Evaluation of the effect of the aqueous extract on the onset, frequency and quantity of excretion of stools in non-constipated rats

It was assessed using the method reported by Mikhail et al., (2015) [16]. This method consists in evaluating beforehand the properties of a plant supposed to be laxative. For this, five (5) groups of five (5) rats each were formed and treated orally with different doses of distilled water (negative control group 1: 1 ml/100g of distilled water); castor oil (positive control: 2 ml/rat) and the aqueous extract of the recipe (125, 250 and 500 mg/kg). After administration tests, the animals were placed in metabolic cages for observation. During this observation, the onset (the minimum time the animal takes to make stools), the frequency and the quantity of stool emission were evaluated for 8 h.

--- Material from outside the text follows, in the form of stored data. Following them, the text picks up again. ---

-- pv_equiv track=rewrite | github.com/csaund/speech-and-semantics2gesture | caro_tests/experiment_analysis.py | prune_ontology
-- ===== SOURCE A (Python) =====
-- def prune_ontology(ont_set):
--     n_set = set()
--     n_keys = []
--     for el in ont_set:
--         key = el.split(':')[0]
--         if key not in n_keys:
--             n_set.add(str(el))
--             n_keys.append(key)
--     return n_set
-- ===== SOURCE B (Python) =====
-- def prune_ontology(ont_set):
--     first_at = {}
--     for i, el in reversed(list(enumerate(ont_set))):
--         first_at[el.split(':')[0]] = i
--     return {str(el) for i, el in enumerate(ont_set) if first_at[el.split(':')[0]] == i}
-- ===== Notes on version B (the rewrite author's own statement) =====
-- stated objective: faster
-- what changed: Replaces A's single marking pass (result set plus a seen-keys list scanned with 'in' each iteration) by two index-based passes: a backwards overwrite pass recording each colon-prefix's first index, then a filter pass keeping exactly the elements standing at their key's first index — no membership test anywhere.
import Mathlib
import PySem

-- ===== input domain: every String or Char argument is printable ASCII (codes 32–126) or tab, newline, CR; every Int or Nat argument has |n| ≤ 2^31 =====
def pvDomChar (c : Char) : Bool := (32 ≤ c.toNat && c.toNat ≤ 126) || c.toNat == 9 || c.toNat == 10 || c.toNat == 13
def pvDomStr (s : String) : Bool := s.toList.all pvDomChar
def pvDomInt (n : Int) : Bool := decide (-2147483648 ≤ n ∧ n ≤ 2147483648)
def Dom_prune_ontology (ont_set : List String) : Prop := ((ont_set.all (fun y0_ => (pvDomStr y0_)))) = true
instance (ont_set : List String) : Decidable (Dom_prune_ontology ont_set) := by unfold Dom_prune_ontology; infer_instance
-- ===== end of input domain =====

-- B replaces A's marking pass (result set + seen-keys list scanned each iteration) by two
-- index-based passes: a backwards overwrite pass recording each colon-prefix's first index,
-- then a filter pass keeping the elements standing at their key's first index (faster).
-- A returns a Python set; per the convention both ports return the distinct elements as a list.

-- el.split(':')[0] — split? with a nonempty separator is always 'some' of a nonempty list, so
-- getD []/headD "" never supply their defaults; exact.
def pvKey (el : String) : String := ((PySem.Str.split? el ":").getD []).headD ""

-- ===== PORT A =====
def prune_ontology (ont_set : List String) : List String :=
  (ont_set.foldl
    (fun (st : PySem.Set String × List String) el =>
      if pvKey el ∈ st.2 then st
      else (PySem.Set.add st.1 el, st.2 ++ [pvKey el]))
    (PySem.Set.empty, [])).1

-- ===== PORT B =====
-- pass 1: for i, el in reversed(list(enumerate(ont_set))): first_at[el.split(':')[0]] = i
def pvFirstAt (ont_set : List String) : PySem.Dict String Int :=
  (PySem.List.enumerate ont_set).reverse.foldl
    (fun d p => d.insert (pvKey p.2) p.1) PySem.Dict.empty

-- pass 2: {str(el) for i, el in enumerate(ont_set) if first_at[el.split(':')[0]] == i}.
-- first_at[k]: every key of an enumerated element was inserted in pass 1, so the KeyError
-- branch is unreachable; ported as getD with default -1 (< every enumerate index), exact.
def prune_ontology_alt (ont_set : List String) : List String :=
  let first_at := pvFirstAt ont_set
  PySem.Set.ofList
    (((PySem.List.enumerate ont_set).filter
        (fun p => first_at.getD (pvKey p.2) (-1) == p.1)).map (fun p => p.2))

-- ===== PRECONDITION & SPEC =====
def Spec_prune_ontology (ont_set : List String) (out : List String) : Prop := out = prune_ontology_alt ont_set
instance (ont_set : List String) (out : List String) : Decidable (Spec_prune_ontology ont_set out) := by unfold Spec_prune_ontology; infer_instance

-- ===== CLAIM (what is proved, stated in full; the proofs are below) =====
def Claim_equal_prune_ontology : Prop := ∀ (ont_set : List String), Dom_prune_ontology ont_set → Spec_prune_ontology ont_set (prune_ontology ont_set)

-- ===== LEMMAS AND PROOFS =====

-- reference function: first occurrence per key, given already-seen keys ks
def pvG (l : List String) (ks : List String) : List String :=
  match l with
  | [] => []
  | h :: t => if pvKey h ∈ ks then pvG t ks else h :: pvG t (ks ++ [pvKey h])

-- pvG depends on ks only through membership
lemma pvG_congr : ∀ (l ks ks' : List String), (∀ x, x ∈ ks ↔ x ∈ ks') → pvG l ks = pvG l ks' := by
  intro l
  induction l with
  | nil => intro ks ks' _; rfl
  | cons h t ih =>
    intro ks ks' hm
    simp only [pvG]
    by_cases hk : pvKey h ∈ ks
    · rw [if_pos hk, if_pos ((hm _).mp hk)]; exact ih ks ks' hm
    · rw [if_neg hk, if_neg (fun hc => hk ((hm _).mpr hc))]
      congr 1
      apply ih
      intro x; simp [hm x]

-- A's loop: starting from (s, ks) with every key of s seen, the result is s ++ pvG l ks
lemma pvA_inv : ∀ (l : List String) (s : PySem.Set String) (ks : List String),
    (∀ x ∈ s, pvKey x ∈ ks) →
    (l.foldl
      (fun (st : PySem.Set String × List String) el =>
        if pvKey el ∈ st.2 then st
        else (PySem.Set.add st.1 el, st.2 ++ [pvKey el]))
      (s, ks)).1 = s ++ pvG l ks := by
  intro l
  induction l with
  | nil => intro s ks _; simp [pvG]
  | cons h t ih =>
    intro s ks hs
    simp only [List.foldl_cons, pvG]
    by_cases hk : pvKey h ∈ ks
    · rw [if_pos hk, if_pos hk]; exact ih s ks hs
    · rw [if_neg hk, if_neg hk]
      have hnm : h ∉ s := fun hm => hk (hs h hm)
      have hadd : PySem.Set.add s h = s ++ [h] := PySem.Set.add_of_not_mem hnm
      simp only [hadd]
      rw [ih (s ++ [h]) (ks ++ [pvKey h]) ?_]
      · simp
      · intro x hx
        rcases List.mem_append.mp hx with hx | hx
        · exact List.mem_append_left _ (hs x hx)
        · simp at hx; subst hx; simp

-- elements of pvG have pairwise-distinct keys not in ks; hence pvG is Nodup
lemma pvG_keys : ∀ (l ks : List String),
    ((pvG l ks).map pvKey).Nodup ∧ ∀ x ∈ pvG l ks, pvKey x ∉ ks := by
  intro l
  induction l with
  | nil => intro ks; simp [pvG]
  | cons h t ih =>
    intro ks
    simp only [pvG]
    by_cases hk : pvKey h ∈ ks
    · rw [if_pos hk]; exact ih ks
    · rw [if_neg hk]
      obtain ⟨hnd, hout⟩ := ih (ks ++ [pvKey h])
      refine ⟨?_, ?_⟩
      · simp only [List.map_cons, List.nodup_cons]
        refine ⟨?_, hnd⟩
        intro hmem
        obtain ⟨x, hx, hxe⟩ := List.mem_map.mp hmem
        exact hout x hx (by simp [hxe])
      · intro x hx
        rcases List.mem_cons.mp hx with hx | hx
        · subst hx; exact hk
        · intro hc; exact hout x hx (List.mem_append_left _ hc)

lemma pvG_nodup (l ks : List String) : (pvG l ks).Nodup :=
  List.Nodup.of_map pvKey (pvG_keys l ks).1

-- the backwards overwrite fold looks up to the FIRST matching pair of the original list
lemma pvRevFold_get? : ∀ (ps : List (Int × String)) (d : PySem.Dict String Int) (k : String),
    (ps.reverse.foldl (fun d p => d.insert (pvKey p.2) p.1) d).get? k
    = match ps.find? (fun p => pvKey p.2 == k) with
      | some p => some p.1
      | none => d.get? k := by
  intro ps
  induction ps with
  | nil => intro d k; simp
  | cons p t ih =>
    intro d k
    simp only [List.reverse_cons, List.foldl_append, List.foldl_cons, List.foldl_nil,
      List.find?_cons]
    by_cases hk : pvKey p.2 = k
    · subst hk
      simp only [beq_self_eq_true]
      rw [show ((t.reverse.foldl (fun d p => d.insert (pvKey p.2) p.1) d).insert
          (pvKey p.2) p.1).get? (pvKey p.2) = some p.1 from PySem.Dict.get?_insert_self _ _ _]
    · have hne : (pvKey p.2 == k) = false := by simp [hk]
      rw [hne]
      rw [PySem.Dict.get?_insert_of_ne _ _ (fun hc => hk hc.symm)]
      exact ih d k

-- B's first_at: the first enumerate pair whose element has key k
lemma pvFirstAt_get? (l : List String) (k : String) :
    (pvFirstAt l).get? k
    = ((PySem.List.enumerate l).find? (fun p => pvKey p.2 == k)).map (fun p => p.1) := by
  rw [pvFirstAt, pvRevFold_get?]
  cases (PySem.List.enumerate l).find? (fun p => pvKey p.2 == k) <;> simp

-- no pair of (enumerate P 0) matches key k when k is not a key of P
lemma pvFind_enum_none (P : List String) (k : String) (hk : k ∉ P.map pvKey) :
    (PySem.List.enumerate P).find? (fun p => pvKey p.2 == k) = none := by
  rw [List.find?_eq_none]
  intro p hp
  obtain ⟨j, hj, hpe⟩ := (PySem.List.mem_enumerate_iff _ _ _).mp hp
  subst hpe
  simp only [beq_iff_eq]
  intro hc
  exact hk (by rw [← hc]; exact List.mem_map_of_mem (by simp))

-- main bridge: B's filter pass over the suffix S (at offset |P|) computes pvG S (keys of P)
lemma pvB_main : ∀ (S P : List String),
    (((PySem.List.enumerate S (P.length : Int)).filter
        (fun p => (pvFirstAt (P ++ S)).getD (pvKey p.2) (-1) == p.1)).map (fun p => p.2))
    = pvG S (P.map pvKey) := by
  intro S
  induction S with
  | nil => intro P; simp [pvG, PySem.List.enumerate]
  | cons h t ih =>
    intro P
    rw [PySem.List.enumerate_cons, List.filter_cons]
    have hsplit := PySem.List.enumerate_append P (h :: t) 0
    have hget : (pvFirstAt (P ++ h :: t)).get? (pvKey h)
        = ((PySem.List.enumerate P ++ PySem.List.enumerate (h :: t) (0 + (P.length : Int))).find?
            (fun p => pvKey p.2 == pvKey h)).map (fun p => p.1) := by
      rw [pvFirstAt_get?, hsplit]
    have hih : (((PySem.List.enumerate t ((P.length : Int) + 1)).filter
          (fun p => (pvFirstAt (P ++ h :: t)).getD (pvKey p.2) (-1) == p.1)).map (fun p => p.2))
        = pvG t ((P ++ [h]).map pvKey) := by
      have := ih (P ++ [h])
      simpa [List.append_assoc] using this
    by_cases hk : pvKey h ∈ P.map pvKey
    · -- key already occurs in the prefix: first index < |P|, head dropped
      obtain ⟨x, hx, hxe⟩ := List.mem_map.mp hk
      obtain ⟨j, hjlt, hxj⟩ := List.mem_iff_getElem.mp hx
      have hfind : ∃ q, (PySem.List.enumerate P).find? (fun p => pvKey p.2 == pvKey h) = some q := by
        have hmem : ((j : Int), x) ∈ PySem.List.enumerate P := by
          rw [PySem.List.mem_enumerate_iff]
          exact ⟨j, hjlt, by simp [hxj]⟩
        have : ((PySem.List.enumerate P).find? (fun p => pvKey p.2 == pvKey h)).isSome := by
          apply List.find?_isSome.mpr
          refine ⟨((j : Int), x), hmem, ?_⟩
          simp [hxe]
        exact Option.isSome_iff_exists.mp this
      obtain ⟨q, hq⟩ := hfind
      have hqlt : q.1 < (P.length : Int) := by
        have hqmem := List.mem_of_find?_eq_some hq
        obtain ⟨m, hm, hqe⟩ := (PySem.List.mem_enumerate_iff _ _ _).mp hqmem
        have hq1 : q.1 = 0 + (m : Int) := by rw [hqe]
        rw [hq1]; omega
      have hcond : ((pvFirstAt (P ++ h :: t)).getD (pvKey h) (-1) == (P.length : Int)) = false := by
        rw [PySem.Dict.getD_eq_get?_getD, hget, List.find?_append, hq]
        simp only [Option.some_or, Option.map_some, Option.getD_some, beq_eq_false_iff_ne, ne_eq]
        omega
      rw [hcond]
      simp only [Bool.false_eq_true, if_false]
      rw [hih]
      rw [pvG]
      rw [if_pos hk]
      apply pvG_congr
      intro x; simp only [List.map_append, List.map_cons, List.map_nil, List.mem_append,
        List.mem_cons, List.not_mem_nil, or_false]
      constructor
      · rintro (hx' | hx')
        · exact hx'
        · subst hx'; exact hk
      · exact Or.inl
    · -- fresh key: the first match is the head itself, at index |P|; head kept
      have hnone := pvFind_enum_none P (pvKey h) hk
      have hcond : ((pvFirstAt (P ++ h :: t)).getD (pvKey h) (-1) == (P.length : Int)) = true := by
        rw [PySem.Dict.getD_eq_get?_getD, hget, List.find?_append, hnone]
        rw [PySem.List.enumerate_cons, List.find?_cons]
        simp only [beq_self_eq_true, Option.none_or, Option.map_some, Option.getD_some,
          beq_iff_eq]
        omega
      rw [hcond]
      simp only [if_true, List.map_cons]
      rw [hih]
      rw [pvG, if_neg hk]
      simp

-- ===== VERDICT (by name: the statement is the Claim_ definition above) =====
theorem prune_ontology_spec : Claim_equal_prune_ontology := by
  intro ont_set _
  unfold Spec_prune_ontology prune_ontology prune_ontology_alt
  rw [pvA_inv ont_set PySem.Set.empty [] (by simp [PySem.Set.empty])]
  have hmain := pvB_main ont_set []
  simp only [List.length_nil, List.map_nil, List.nil_append, Nat.cast_zero] at hmain
  show PySem.Set.empty ++ pvG ont_set []
      = PySem.Set.ofList (((PySem.List.enumerate ont_set).filter
          (fun p => (pvFirstAt ont_set).getD (pvKey p.2) (-1) == p.1)).map (fun p => p.2))
  rw [hmain, PySem.Set.ofList_eq_self_of_nodup _ (pvG_nodup ont_set [])]
  simp [PySem.Set.empty]
-- pv_equiv track=rewrite | github.com/quantti/tapas-fpl-app | backend/app/services/calculations.py | calculate_league_positions
-- ===== SOURCE A (Python) =====
-- from typing import Literal, TypedDict
--
-- class ManagerHistoryRow(TypedDict):
--     """Database row structure for manager history."""
--
--     manager_id: int
--     gameweek: int
--     gameweek_points: int
--     total_points: int
--     points_on_bench: int
--     overall_rank: int | None
--     transfers_made: int
--     transfers_cost: int
--     bank: int
--     team_value: int
--     active_chip: str | None
--
-- def calculate_league_positions(
--     history_by_manager: dict[int, list[ManagerHistoryRow]],
--     gameweek: int,
-- ) -> dict[int, int]:
--     """Calculate league positions for a specific gameweek.
--
--     Uses standard sports ranking (ties get same rank, next rank skipped).
--
--     Args:
--         history_by_manager: Dict mapping manager_id -> history rows
--         gameweek: Gameweek to calculate positions for
--
--     Returns:
--         Dict mapping manager_id -> rank (1 = first place)
--     """
--     if not history_by_manager:
--         return {}
--
--     # Get total_points for each manager at this gameweek
--     manager_points: list[tuple[int, int]] = []
--
--     for manager_id, history in history_by_manager.items():
--         gw_data = next((h for h in history if h["gameweek"] == gameweek), None)
--         if gw_data:
--             manager_points.append((manager_id, gw_data["total_points"]))
--
--     if not manager_points:
--         return {}
--
--     # Sort by points descending
--     manager_points.sort(key=lambda x: x[1], reverse=True)
--
--     # Assign ranks with tie handling (standard sports ranking)
--     result: dict[int, int] = {}
--     current_rank = 1
--
--     for i, (manager_id, points) in enumerate(manager_points):
--         if i > 0 and points < manager_points[i - 1][1]:
--             # Points lower than previous - rank is position + 1
--             current_rank = i + 1
--
--         result[manager_id] = current_rank
--
--     return result
-- ===== SOURCE B (Python) =====
-- def calculate_league_positions(history_by_manager, gameweek):
--     if not history_by_manager:
--         return {}
--
--     manager_points = []
--     for manager_id, history in history_by_manager.items():
--         gw_data = next((h for h in history if h["gameweek"] == gameweek), None)
--         if gw_data:
--             manager_points.append((manager_id, gw_data["total_points"]))
--
--     if not manager_points:
--         return {}
--
--     # Group manager ids by points (no full sort: only distinct point values are sorted)
--     groups = {}
--     for manager_id, points in manager_points:
--         groups.setdefault(points, []).append(manager_id)
--
--     result = {}
--     rank = 1
--     for points in sorted(groups, reverse=True):
--         for manager_id in groups[points]:
--             result[manager_id] = rank
--         rank += len(groups[points])
--     return result
-- ===== Notes on version B (the rewrite author's own statement) =====
-- stated objective: alternative
-- what changed: Replaces the full stable sort of all (manager, points) pairs plus the index-based current_rank scan by grouping manager ids into a points->ids dict, sorting only the distinct point values, and assigning each group its rank from cumulative group sizes.
-- outside the precondition, e.g. on calculate_league_positions({1: [{'gameweek': 1, 'total_points': 5}, {}]}, 1): A returns {1: 1}, B returns {1: 1}; on calculate_league_positions({1: [{'gameweek': 1}]}, 1): A raises KeyError, B raises KeyError; on calculate_league_positions({1: [{'gameweek': 1, 'total_points': None}]}, 1): A returns {1: 1}, B returns {1: 1}
import Mathlib
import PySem

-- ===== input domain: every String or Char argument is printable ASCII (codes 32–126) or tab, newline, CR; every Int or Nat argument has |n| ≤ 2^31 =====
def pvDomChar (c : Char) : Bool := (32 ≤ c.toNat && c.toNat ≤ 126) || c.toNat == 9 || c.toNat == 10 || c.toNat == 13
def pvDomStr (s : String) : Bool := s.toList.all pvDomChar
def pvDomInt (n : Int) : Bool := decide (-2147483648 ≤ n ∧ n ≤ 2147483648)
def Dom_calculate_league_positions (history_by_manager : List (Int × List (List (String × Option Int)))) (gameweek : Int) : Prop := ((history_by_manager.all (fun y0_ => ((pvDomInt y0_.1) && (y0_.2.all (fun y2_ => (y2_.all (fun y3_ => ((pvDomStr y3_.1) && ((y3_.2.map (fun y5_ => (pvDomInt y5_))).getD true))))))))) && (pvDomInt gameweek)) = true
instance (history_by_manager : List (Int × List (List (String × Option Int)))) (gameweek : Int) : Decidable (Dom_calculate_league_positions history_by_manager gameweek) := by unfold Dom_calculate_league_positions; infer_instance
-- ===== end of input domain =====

Evaluation of the effect of the aqueous extract of the recipe on loperamide-induced constipation

The method reported by Elion Itou et al., (2023) [17] was used. Prior to the induction of constipation, the normals were observed for seven (7) days in the metabolite cages. During these seven days, they were fed standard food and water. Thus, food consumption, fluid intake, number of faecal pellets, water content of pellets, weight of pellets and twenty-four (24) hour weight gain were determined. Water content was calculated as the difference between the dry weight and the wet weight of the stool. After this observation, constipation was induced in all these animals by oral administration of loperamide hydrochloride (5 mg/kg body weight in 0.9 % sodium chloride) for three days. The same parameters as before were observed. Animals showing signs of constipation (presence of hard or dry stools) were selected and divided into five (5) groups of five (5) rats each treated for one week (07 d) with different doses of water distilled (negative control group: 1 ml/100g); castor oil (positive control: 2 ml/rat) and the aqueous extract of the recipe (125, 250 and 500 mg/kg). After oral administration of the products, the animals were placed individually in the metabolic cages for eight hours (8^th) for observation. Thus, food consumption, fluid intake, fecal pellet count, pellet water content, pellet weight, and twenty-four 24 h weight gain were determined for the duration of the experiment (07 d). After 7 d of treatment, the blood of each rat was taken by puncture in the retro-orbital sinus at the level of the eye, and put in dry tubes then centrifuged using a centrifuge (3000 thousand revolutions/30 min) in order to to measure some biochemical parameters: Alkaline phosphatas (ALP), Aspartate amino transferase (ASAT), ALAT (alanine-amino-transferase), Glycemia, Total cholesterol, LDH (lactate deshydrogenase), HDL (high-density lipoprotein), Creatinemia and Triglycerides. In addition, this blood was also used to measure prostaglandin E₂ and nitric oxide (NO).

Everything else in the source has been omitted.